Curtis Dawkins is natuurlijk niet de eerste gedetineerde van wie een boek wordt gepubliceerd terwijl hij in de cel zit. Al heeft de Amerikaan ontegensprekelijk meer schrijftalent en taalgevoel dan veel gevangenen die hem voorafgingen. Ook in ons land wordt er wat afgeschreven in de gevangenissen. Dat wordt zelfs van hogerhand aangemoedigd: in haast alle gevangenissen kunnen gedetineerden een cursus creatief schrijven volgen. ‘Een grote massa komt daar natuurlijk niet op af’, zegt Danielle Eeraerts, die jarenlang schrijfles gaf in de Gentse gevangenis. ‘Daarvoor is de drempel te hoog. Al is het maar omdat je minstens de Nederlandse taal machtig moet zijn om iets aan zo’n cursus te hebben, en een behoorlijk deel van de gevangenispopulatie heeft een andere moedertaal. Er zijn ook gedetineerden die alleen naar de les komen om even uit hun cel te zijn, maar meestal haken zij al snel weer af. De harde kern die blijft terugkomen, bestaat vooral uit mensen die een degelijke opleiding hebben gehad en vroeger vaak al gedichten of verhalen hebben geschreven.’ Sommigen willen hun levensverhaal op papier zetten, anderen blijven daar liefst zo ver mogelijk van weg en schrijven teksten die helemaal niets met hun misdaden of het gevangenisleven te maken hebben. ‘Voor de meesten is het een manier om zich uit te leven’, zegt Eeraerts. ‘Ik heb ook gedetineerden gezien die op die manier beter met hun emoties leerden omgaan.

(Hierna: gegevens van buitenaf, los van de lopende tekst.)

-- pv_equiv track=rewrite | github.com/aga98/AdventOfCode2023 | Day 13 - Point of Incidence/common.py | check_reflections
-- ===== SOURCE A (Python) =====
-- def check_reflections(reflection_line: int, valley: list[str]) -> int:
--     """
--     Validate it is actually a reflection line
--     """
--     l = reflection_line
--     r = reflection_line + 1
--     matches = 0
--     while l >= 0 and r < len(valley):
--         if valley[l] != valley[r]:
--             return False
--         matches += 1
--         l -= 1
--         r += 1
--     return True
-- ===== SOURCE B (Python) =====
-- def check_reflections(reflection_line: int, valley: list[str]) -> int:
--     """
--     Validate it is actually a reflection line
--     """
--     width = min(reflection_line + 1, len(valley) - reflection_line - 1)
--     if width <= 0:
--         return True
--     segment = valley[reflection_line + 1 - width : reflection_line + 1 + width]
--     return segment == segment[::-1]
-- ===== Notes on version B (the rewrite author's own statement) =====
-- stated objective: simpler
-- what changed: Replaces the two-pointer outward while-loop with a closed-form computation of the symmetric overlap window and a single palindrome test (segment == segment[::-1]).
import Mathlib
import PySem

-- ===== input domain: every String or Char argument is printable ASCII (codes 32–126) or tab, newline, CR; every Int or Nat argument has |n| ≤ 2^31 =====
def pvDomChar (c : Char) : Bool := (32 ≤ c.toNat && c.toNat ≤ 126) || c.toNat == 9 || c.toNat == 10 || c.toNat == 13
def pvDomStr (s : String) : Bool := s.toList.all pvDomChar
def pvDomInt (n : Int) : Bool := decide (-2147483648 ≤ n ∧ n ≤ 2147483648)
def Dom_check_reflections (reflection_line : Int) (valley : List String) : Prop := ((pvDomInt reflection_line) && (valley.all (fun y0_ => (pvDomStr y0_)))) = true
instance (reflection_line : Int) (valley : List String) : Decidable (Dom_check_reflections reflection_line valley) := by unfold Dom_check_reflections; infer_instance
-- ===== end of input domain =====

-- B replaces A's two-pointer outward while-loop by building the symmetric overlap window
-- in closed form and testing it is a palindrome (objective: simpler).

-- ===== PORT A =====
-- the while loop: l walks down, r walks up, matches counts (dead for the result)
def crLoop (valley : List String) (l r m_ : Int) : Bool :=
  if h : 0 ≤ l ∧ r < (valley.length : Int) then
    if PySem.List.pyGet? valley l ≠ PySem.List.pyGet? valley r then false
    else crLoop valley (l - 1) (r + 1) (m_ + 1)
  else true
termination_by (l + 1).toNat
decreasing_by omega

def check_reflections (reflection_line : Int) (valley : List String) : Bool :=
  crLoop valley reflection_line (reflection_line + 1) 0

-- ===== PORT B =====
def check_reflections_alt (reflection_line : Int) (valley : List String) : Bool :=
  let width := min (reflection_line + 1) ((valley.length : Int) - reflection_line - 1)
  if width ≤ 0 then true
  else
    let segment := PySem.List.slice valley (some (reflection_line + 1 - width)) (some (reflection_line + 1 + width))
    -- segment[::-1] is segment.reverse (PySem.List.slice?_none_none_neg_one)
    segment == segment.reverse

-- ===== PRECONDITION & SPEC =====
def Spec_check_reflections (reflection_line : Int) (valley : List String) (out : Bool) : Prop := out = check_reflections_alt reflection_line valley
instance (reflection_line : Int) (valley : List String) (out : Bool) : Decidable (Spec_check_reflections reflection_line valley out) := by unfold Spec_check_reflections; infer_instance

-- ===== CLAIM (what is proved, stated in full; the proofs are below) =====
def Claim_equal_check_reflections : Prop := ∀ (reflection_line : Int) (valley : List String), Dom_check_reflections reflection_line valley → Spec_check_reflections reflection_line valley (check_reflections reflection_line valley)

-- ===== LEMMAS AND PROOFS =====

-- A's loop returns true iff the W pairs it would visit all match
theorem crLoop_iff (valley : List String) : ∀ (W : Nat) (l r m : Int),
    min (l + 1) ((valley.length : Int) - r) = (W : Int) →
    (crLoop valley l r m = true ↔
      ∀ j : Nat, j < W → PySem.List.pyGet? valley (l - j) = PySem.List.pyGet? valley (r + j)) := by
  intro W
  induction W with
  | zero =>
    intro l r m h
    have hg : ¬ (0 ≤ l ∧ r < (valley.length : Int)) := by omega
    rw [crLoop, dif_neg hg]
    simp
  | succ W ih =>
    intro l r m h
    have hg : 0 ≤ l ∧ r < (valley.length : Int) := by
      constructor <;> omega
    rw [crLoop, dif_pos hg]
    by_cases he : PySem.List.pyGet? valley l = PySem.List.pyGet? valley r
    · rw [if_neg (by simpa using he)]
      have hmin : min ((l - 1) + 1) ((valley.length : Int) - (r + 1)) = (W : Int) := by
        push_cast at h ⊢; omega
      rw [ih (l - 1) (r + 1) (m + 1) hmin]
      constructor
      · intro hW j hj
        cases j with
        | zero => simpa using he
        | succ j =>
          have := hW j (by omega)
          have e1 : l - ((j + 1 : Nat) : Int) = l - 1 - j := by push_cast; ring
          have e2 : r + ((j + 1 : Nat) : Int) = r + 1 + j := by push_cast; ring
          rw [e1, e2]; exact this
      · intro hP j hj
        have := hP (j + 1) (by omega)
        have e1 : l - ((j + 1 : Nat) : Int) = l - 1 - j := by push_cast; ring
        have e2 : r + ((j + 1 : Nat) : Int) = r + 1 + j := by push_cast; ring
        rw [e1, e2] at this; exact this
    · rw [if_pos (by simpa using he)]
      simp only [Bool.false_eq_true, false_iff]
      push Not
      exact ⟨0, by omega, by simpa using he⟩

-- B's palindrome test on the window equals the same pairwise condition
theorem palin_iff (valley : List String) (rl w : Int)
    (hw : w = min (rl + 1) ((valley.length : Int) - rl - 1)) (hpos : 0 < w) :
    ((PySem.List.slice valley (some (rl + 1 - w)) (some (rl + 1 + w)) ==
      (PySem.List.slice valley (some (rl + 1 - w)) (some (rl + 1 + w))).reverse) = true ↔
      ∀ j : Nat, j < w.toNat →
        PySem.List.pyGet? valley (rl - j) = PySem.List.pyGet? valley (rl + 1 + j)) := by
  have hrl : 0 ≤ rl := by omega
  have hwle : w ≤ rl + 1 := by omega
  have hub : rl + 1 + w ≤ (valley.length : Int) := by omega
  set K := rl.toNat with hK
  set W := w.toNat with hWdef
  have hWK : W ≤ K + 1 := by omega
  have hWpos : 0 < W := by omega
  have hWn : K + 1 + W ≤ valley.length := by omega
  have hseg : PySem.List.slice valley (some (rl + 1 - w)) (some (rl + 1 + w)) =
      (valley.drop (K + 1 - W)).take (2 * W) := by
    rw [PySem.List.slice_of_nonneg valley (by omega) (by omega) (by omega) (by omega)]
    have e1 : (rl + 1 - w).toNat = K + 1 - W := by omega
    have e2 : (rl + 1 + w).toNat = K + 1 + W := by omega
    rw [e1, e2]
    congr 1
    omega
  rw [hseg, beq_iff_eq]
  set seg := (valley.drop (K + 1 - W)).take (2 * W) with hsegdef
  have hlen : seg.length = 2 * W := by
    simp [hsegdef]
    omega
  have hget : ∀ (i : Nat) (h : i < seg.length), seg[i] = valley[(K + 1 - W) + i]'(by omega) := by
    intro i h
    simp only [hsegdef]
    rw [List.getElem_take, List.getElem_drop]
  have hpy : ∀ (j : Nat) (_hj : j < W),
      (PySem.List.pyGet? valley (rl - j) = PySem.List.pyGet? valley (rl + 1 + j) ↔
        valley[K - j]'(by omega) = valley[K + 1 + j]'(by omega)) := by
    intro j hj
    have e1 : rl - (j : Int) = ((K - j : Nat) : Int) := by omega
    have e2 : rl + 1 + (j : Int) = ((K + 1 + j : Nat) : Int) := by omega
    have hb1 : K - j < valley.length := by omega
    have hb2 : K + 1 + j < valley.length := by omega
    rw [e1, e2, PySem.List.pyGet?_natCast, PySem.List.pyGet?_natCast,
        List.getElem?_eq_getElem hb1, List.getElem?_eq_getElem hb2]
    simp
  constructor
  · intro hpal j hj
    rw [hpy j hj]
    have h1 : W - 1 - j < seg.length := by omega
    have h2 : seg.length - 1 - (W - 1 - j) < seg.length := by omega
    have hq := congrArg (fun t : List String => t[W - 1 - j]?) hpal
    simp only [] at hq
    rw [List.getElem?_reverse h1] at hq
    rw [List.getElem?_eq_getElem h1, List.getElem?_eq_getElem h2, Option.some.injEq] at hq
    rw [hget _ h1, hget _ h2] at hq
    have e1 : K + 1 - W + (W - 1 - j) = K - j := by omega
    have e2 : K + 1 - W + (seg.length - 1 - (W - 1 - j)) = K + 1 + j := by omega
    simp only [e1, e2] at hq
    exact hq
  · intro hP
    apply List.ext_getElem (by simp)
    intro i h1 h2
    rw [List.getElem_reverse, hget, hget]
    by_cases hi : i < W
    · have hq := (hpy (W - 1 - i) (by omega)).mp (hP (W - 1 - i) (by omega))
      have e1 : K - (W - 1 - i) = K + 1 - W + i := by omega
      have e2 : K + 1 + (W - 1 - i) = K + 1 - W + (seg.length - 1 - i) := by omega
      simp only [e1, e2] at hq
      exact hq
    · have hq := (hpy (i - W) (by omega)).mp (hP (i - W) (by omega))
      have e1 : K - (i - W) = K + 1 - W + (seg.length - 1 - i) := by omega
      have e2 : K + 1 + (i - W) = K + 1 - W + i := by omega
      simp only [e1, e2] at hq
      exact hq.symm

theorem main_eq (rl : Int) (valley : List String) :
    check_reflections rl valley = check_reflections_alt rl valley := by
  simp only [check_reflections, check_reflections_alt]
  split_ifs with hpos
  · rw [crLoop, dif_neg (by omega)]
  · rw [Bool.eq_iff_iff,
      crLoop_iff valley (min (rl + 1) ((valley.length : Int) - rl - 1)).toNat rl (rl + 1) 0
        (by omega),
      palin_iff valley rl (min (rl + 1) ((valley.length : Int) - rl - 1)) rfl (by omega)]

-- ===== VERDICT (by name: the statement is the Claim_ definition above) =====
theorem check_reflections_spec : Claim_equal_check_reflections := by
  intro rl valley _
  exact main_eq rl valley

Zo was er een heel agressieve jongen van halfweg de twintig die me trots vertelde dat hij tijdens een woedeaanval was beginnen te schrijven. Normaal zou hij dan hebben geprobeerd om zijn celdeur in te beuken.’

Of de verhalen die gedetineerden in hun cel of tijdens zo’n cursus neerpennen ook te pruimen zijn? ‘Sommigen schrijven echt wel goed, maar dat zijn uitzonderingen’, aldus Eeraerts. ‘Het gebeurde weleens dat een van de cursisten me vroeg wat hij moest doen om zijn verhaal gepubliceerd te krijgen en dan gaf ik hem die informatie ook. Al wist ik meestal heel goed dat zijn teksten bijlange niet goed genoeg waren. Bij mijn weten heeft niemand van de cursisten ooit echt geprobeerd om uitgeverijen te contacteren. Meestal blijft het bij dromen.’

Maar niet voor iedereen. Sommige gedetineerden sturen hun roman, kortverhalen of levensgeschiedenis daadwerkelijk naar uitgevers, en heel af en toe krijgt iemand daar een positieve reactie op. Nu mogen gedetineerden niet zomaar alles publiceren wat ze willen. ‘Daarvoor moeten ze toestemming vragen aan de directie van de penitentiaire instelling’, zegt Kathleen Van de Vijver, woordvoerster van het gevangeniswezen. ‘Dan wordt onder meer nagegaan of wat ze hebben geschreven geen bedreiging vormt voor de openbare orde en veiligheid en of het wel getuigt van respect voor alle betrokkenen – dus ook voor de eventuele slachtoffers. De artistieke activiteit van een gedetineerde mag ook niet winstgevend zijn. Met andere woorden: als hij een boek uitgeeft, mag hij daar niets aan verdienen.’ Al zijn de meeste uitgevers creatief genoeg om daar een mouw aan te passen.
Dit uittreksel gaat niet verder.